If it’s useful, then great. If it’s not then you need to review your teams’ code review policy. I have a strong feeling that most simple/pedant things can be caught by linters/static analysers. Have those linters are part of your pre-merge workflow. Then the rule is don’t bother looking for those things. Code review should be about making sure the patch and commit message match. It does what it says, the logic looks reasonable and testing is in place. Everything else is a matter of personal taste and not relevant.
For instance, the PR this sprint there were 15 comments. 3 of them were useful (2 unnecessary lines I was doing in unit test by habit). 1 place I used a string builder that I could have passed a parameter.
6 of them were questioning things we had already done between 4 and 10 times, in 3 or 4 cases something they themselves approved last week, saying that I should change it for "convention" or some nonsense, even though there were 0 linter errors. One questioned the logic on a unit test that they themselves suggested. Those I pushed back on, and talked with the team lead about, and he said yes stick with the existing pattern, don't change it for one story. If all those instances are wrong we can meet and discuss and change all.
4 of them were mindless nitpicks that didn't matter but I changed them rather than arguing. Naming of CSS selector, class stuff. No error, no incorrect code, no bug, just this one person thinks it should be that way and arguing with them is exhausting.
The last 2 were actually wrong. One suggestion for a subscription I tried and it broke the functionality, so I left it the way I had it. The other was... The story asked me to put in placeholder pages for a new menu. By default a new Angular component creates a CSS class with it. The linter doesn't like empty CSS classes. I preemptively put a comment about ignoring that because placeholder, and if they are still empty in future stories on those pages, we can deal with it then. And they still asked me to delete them! Which is just insane because then if whoever does those stories needs CSS, it's creating extra work. Delete, then possibly re-add or just delete once, which may not even be needed.
What does your boss say?
Stele can you describe a sample comment? As a recently-minted tech lead I'm curious how the TL handled it in your case. When you say they talked to the person, do you mean 1:1? Personally I actively avoid doing that, but I wonder how others approach it.
Sample comments above.
They had a meeting after stand-up recently. I don't know details.
Part of the issue was we added a tech task to the backlog to install a linter, per their suggestion 6 weeks ago. It was something our lead had been meaning to do but until me and this other person got added a couple months ago, just hadn't had time.
But, instead of checking with the PO or scrum master about what task to do, this dev went and grabbed the linter task from the backlog one day and installed it 5 weeks back or so. Then they started pointing out linter errors on our PRs, even though it's not required yet.
Also we haven't gone over any of the rules. I know at least the one for arrays is wrong, goes against the Google Angular style guide. Others I haven't had time to investigate. But we're basically forced to follow what this one dev, who isn't the FE lead, or the team lead, decided on a whim to install and force on us.

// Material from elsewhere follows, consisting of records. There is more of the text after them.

-- pv_equiv track=rewrite | github.com/sajib-mandal/Dynamic_Programming | Memoization and Recursion/sum_possivle.py | sum_possible
-- ===== SOURCE A (Python) =====
-- def sum_possible(amount, numbers):
--     if amount < 0:
--         return False
--     if amount == 0:
--         return True
--     for num in numbers:
--         if sum_possible(amount - num, numbers) == True:
--             return True
--     return False
-- ===== SOURCE B (Python) =====
-- def sum_possible(amount, numbers):
--     # Bottom-up DP over 0..amount instead of A's exponential recursion.
--     if amount < 0:
--         return False
--     reach = [True]
--     for i in range(1, amount + 1):
--         reach.append(any(0 < n <= i and reach[i - n] for n in numbers))
--     return reach[amount]
-- ===== Notes on version B (the rewrite author's own statement) =====
-- stated objective: alternative
-- what changed: Replaced A's exponential branching recursion with a bottom-up boolean DP table over 0..amount; Pre_ excludes lists containing a nonpositive number (unless amount <= 0), on which A's unbounded recursion raises RecursionError on most inputs and, where it happens to return, the result depends on traversal order that the positive-number DP does not model.
-- outside the precondition, e.g. on sum_possible(1, [3, -2]): A returns True, B returns False; on sum_possible(2, [1, 0]): A returns True, B returns True
import Mathlib
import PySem

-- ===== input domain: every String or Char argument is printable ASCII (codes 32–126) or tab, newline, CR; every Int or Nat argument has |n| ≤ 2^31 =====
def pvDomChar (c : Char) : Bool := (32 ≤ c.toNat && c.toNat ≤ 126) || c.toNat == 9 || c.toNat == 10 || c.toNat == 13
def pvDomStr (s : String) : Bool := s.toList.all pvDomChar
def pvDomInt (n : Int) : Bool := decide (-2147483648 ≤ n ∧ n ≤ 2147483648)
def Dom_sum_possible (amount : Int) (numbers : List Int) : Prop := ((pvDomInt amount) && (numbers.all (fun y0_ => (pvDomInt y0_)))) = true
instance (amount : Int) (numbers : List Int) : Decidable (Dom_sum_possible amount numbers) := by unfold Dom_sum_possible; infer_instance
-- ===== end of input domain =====

-- B replaces A's exponential recursion by a bottom-up DP table over 0..amount;
-- equivalence is proved on Pre_ (amount ≤ 0, or all numbers positive), where A terminates.

-- ===== PORT A =====
-- A's recursion does not terminate when a nonpositive number must be explored, so the
-- port carries fuel; on Pre_ inputs the recursion depth is at most amount, so fuel
-- amount.toNat + 1 makes the port exact there.
def sum_possible_fuel (numbers : List Int) : Nat → Int → Bool
  | 0, _ => false
  | f + 1, amount =>
    if amount < 0 then false
    else if amount = 0 then true
    else numbers.any (fun num => sum_possible_fuel numbers f (amount - num))

def sum_possible (amount : Int) (numbers : List Int) : Bool :=
  sum_possible_fuel numbers (amount.toNat + 1) amount

-- ===== PORT B =====
def sum_possible_alt (amount : Int) (numbers : List Int) : Bool :=
  if amount < 0 then false
  else
    let a := amount.toNat
    let reach := (List.range a).foldl
      (fun (reach : List Bool) (j : Nat) =>
        let i : Int := (j : Int) + 1
        reach ++ [numbers.any (fun n =>
          decide (0 < n) && decide (n ≤ i) && reach.getD (i - n).toNat false)])
      [true]
    reach.getD a false

-- ===== PRECONDITION & SPEC =====
-- Pre_ excludes lists containing a nonpositive number (when amount > 0): there A's
-- unbounded recursion raises RecursionError on most inputs, and where it happens to
-- return, the value is an artefact of traversal order that the positive-number DP
-- does not model.
def Pre_sum_possible (amount : Int) (numbers : List Int) : Prop :=
  amount ≤ 0 ∨ ∀ n ∈ numbers, 0 < n
instance (amount : Int) (numbers : List Int) : Decidable (Pre_sum_possible amount numbers) := by
  unfold Pre_sum_possible; infer_instance

def pvWitness_sum_possible : Int × List Int := (7, [2, 5])

def Spec_sum_possible (amount : Int) (numbers : List Int) (out : Bool) : Prop := out = sum_possible_alt amount numbers
instance (amount : Int) (numbers : List Int) (out : Bool) : Decidable (Spec_sum_possible amount numbers out) := by unfold Spec_sum_possible; infer_instance

-- ===== CLAIM (what is proved, stated in full; the proofs are below) =====
def Claim_equal_sum_possible : Prop := ∀ (amount : Int) (numbers : List Int), Dom_sum_possible amount numbers → Pre_sum_possible amount numbers → Spec_sum_possible amount numbers (sum_possible amount numbers)

-- ===== LEMMAS AND PROOFS =====

-- Common reference function: is k reachable as a sum of positive elements of `numbers`?
def chk (numbers : List Int) : Nat → Bool
  | 0 => true
  | k + 1 => numbers.attach.any (fun n =>
      if h : 0 < n.1 ∧ n.1 ≤ (k : Int) + 1 then chk numbers (k + 1 - n.1.toNat) else false)
  decreasing_by omega

theorem chk_zero (numbers : List Int) : chk numbers 0 = true := by rw [chk]

theorem attach_any_eq (l : List Int) (p : Int → Bool) :
    l.attach.any (fun n => p n.1) = l.any p := by
  simp

theorem chk_succ (numbers : List Int) (k : Nat) :
    chk numbers (k + 1) = numbers.any (fun n =>
      if 0 < n ∧ n ≤ (k : Int) + 1 then chk numbers (k + 1 - n.toNat) else false) := by
  rw [chk]
  simp only [dite_eq_ite]
  exact attach_any_eq numbers (fun n => if 0 < n ∧ n ≤ (k : Int) + 1 then chk numbers (k + 1 - n.toNat) else false)

theorem any_congr_mem {l : List Int} {p q : Int → Bool}
    (h : ∀ a ∈ l, p a = q a) : l.any p = l.any q := by
  induction l with
  | nil => rfl
  | cons x xs ih =>
    simp only [List.any_cons, h x (by simp), ih (fun a ha => h a (by simp [ha]))]

-- A with sufficient fuel computes chk, for all-positive numbers.
theorem fuel_eq_chk (numbers : List Int) (hpos : ∀ n ∈ numbers, 0 < n) :
    ∀ k f, k < f → sum_possible_fuel numbers f (k : Int) = chk numbers k := by
  intro k
  induction k using Nat.strong_induction_on with
  | _ k ih =>
    intro f hf
    match f, k with
    | f' + 1, 0 => simp [sum_possible_fuel, chk_zero]
    | f' + 1, k' + 1 =>
      rw [sum_possible_fuel]
      have h0 : ¬ ((k' + 1 : Nat) : Int) < 0 := by omega
      have h1 : ¬ ((k' + 1 : Nat) : Int) = 0 := by omega
      rw [if_neg h0, if_neg h1, chk_succ]
      apply any_congr_mem
      intro n hn
      have hnp : 0 < n := hpos n hn
      by_cases hle : n ≤ (k' : Int) + 1
      · have hcast : ((k' + 1 : Nat) : Int) - n = ((k' + 1 - n.toNat : Nat) : Int) := by omega
        rw [hcast, ih (k' + 1 - n.toNat) (by omega) f' (by omega)]
        rw [if_pos ⟨hnp, hle⟩]
      · have hneg : ((k' + 1 : Nat) : Int) - n < 0 := by omega
        have hfalse : sum_possible_fuel numbers f' (((k' + 1 : Nat) : Int) - n) = false := by
          match f' with
          | 0 => rfl
          | f'' + 1 => rw [sum_possible_fuel, if_pos hneg]
        rw [hfalse, if_neg (fun hc => hle hc.2)]

-- B's table invariant: after folding range m, reach = [chk 0, …, chk m].
theorem reach_invariant (numbers : List Int) (m : Nat) :
    (List.range m).foldl
      (fun (reach : List Bool) (j : Nat) =>
        let i : Int := (j : Int) + 1
        reach ++ [numbers.any (fun n =>
          decide (0 < n) && decide (n ≤ i) && reach.getD (i - n).toNat false)])
      [true]
    = (List.range (m + 1)).map (chk numbers) := by
  induction m with
  | zero => simp [chk_zero]
  | succ m ih =>
    rw [List.range_succ, List.foldl_append, ih, List.foldl_cons, List.foldl_nil]
    rw [List.range_succ (n := m + 1), List.map_append]
    refine congrArg (fun x => List.map (chk numbers) (List.range (m + 1)) ++ [x]) ?_
    rw [chk_succ]
    apply any_congr_mem
    intro n _
    by_cases h : 0 < n ∧ n ≤ (m : Int) + 1
    · rw [if_pos h]
      have hidx : (((m : Int) + 1) - n).toNat = m + 1 - n.toNat := by omega
      rw [hidx]
      simp only [h.1, h.2, decide_true, Bool.true_and]
      rw [List.getD_eq_getElem?_getD, List.getElem?_map,
        List.getElem?_range (by omega : m + 1 - n.toNat < m + 1)]
      rfl
    · rw [if_neg h]
      rcases Decidable.not_and_iff_or_not.mp h with h1 | h1 <;>
        simp [decide_eq_false h1]

-- ===== VERDICT (by name: the statement is the Claim_ definition above) =====
set_option maxRecDepth 4000 in
theorem sum_possible_spec : Claim_equal_sum_possible := by
  intro amount numbers _ hpre
  unfold Spec_sum_possible sum_possible sum_possible_alt
  by_cases hneg : amount < 0
  · rw [if_pos hneg, sum_possible_fuel, if_pos hneg]
  · rw [if_neg hneg]
    obtain ⟨k, rfl⟩ : ∃ k : Nat, amount = (k : Int) := ⟨amount.toNat, by omega⟩
    simp only [Int.toNat_natCast]
    rw [reach_invariant]
    cases k with
    | zero =>
      have hl : sum_possible_fuel numbers (0 + 1) ((0 : Nat) : Int) = true := by
        rw [sum_possible_fuel]; norm_num
      have hr : (List.map (chk numbers) (List.range (0 + 1))).getD 0 false = true := by
        simp [List.range_succ, chk_zero]
      rw [hl, hr]
    | succ k' =>
      have hpos : ∀ n ∈ numbers, 0 < n := by
        rcases hpre with h | h
        · exfalso; omega
        · exact h
      rw [fuel_eq_chk numbers hpos (k' + 1) (k' + 2) (by omega)]
      rw [List.getD_eq_getElem?_getD, List.getElem?_map,
        List.getElem?_range (by omega : k' + 1 < k' + 1 + 1)]
      rfl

Meanwhile, a couple sprints ago I had 2 bugs in my name, while they had 7. They also commented out some code and said "why is this here?" last week. I read through the code and said hey that's there to prevent this. I think it's going to create a new bug. They proceeded anyway because that was a draft PR but I went and tested locally and confirmed it created a bug. Then I commented on the final PR "tested and this does cause a bug". So I saved them from causing another bug by messing with code that wasn't even related to their story.
Seems to me like they need to worry about making their own code bug free before mucking around in reviews.
But I'm possibly not being objective because they are annoying the shit out of me. So, that's why I'm asking... 10 years of dev work and I've never had to deal with anyone like this before. Maybe I've been lucky.
It feels like they're trying to justify their employment by looking like they're doing a bunch of work when in fact they are just wasting everyone's time.
What does your boss say?
"Hey guys, let's use Angular."
(sorry, couldn't resist)
To me, the linter thing sounds like it exacerbates everything else, and since it's a tech issue it might be a lot easier to push forwards.
Because in teams I've worked with, the linter (and auto-formatter) is approximately the dividing line between what is and isn't left to preference. E.g.: some people I work with feel strongly that all booleans should be named isFoo or hasFoo, never just foo. At some point there was a proposal to add a linter rule for this, but it wound up not happening. Now as a result, certain people sometimes suggest renaming booleans in code reviews, but everyone understands that the PR author is free to decline, because it's not a rule the team has adopted - if it was, it'd be linted.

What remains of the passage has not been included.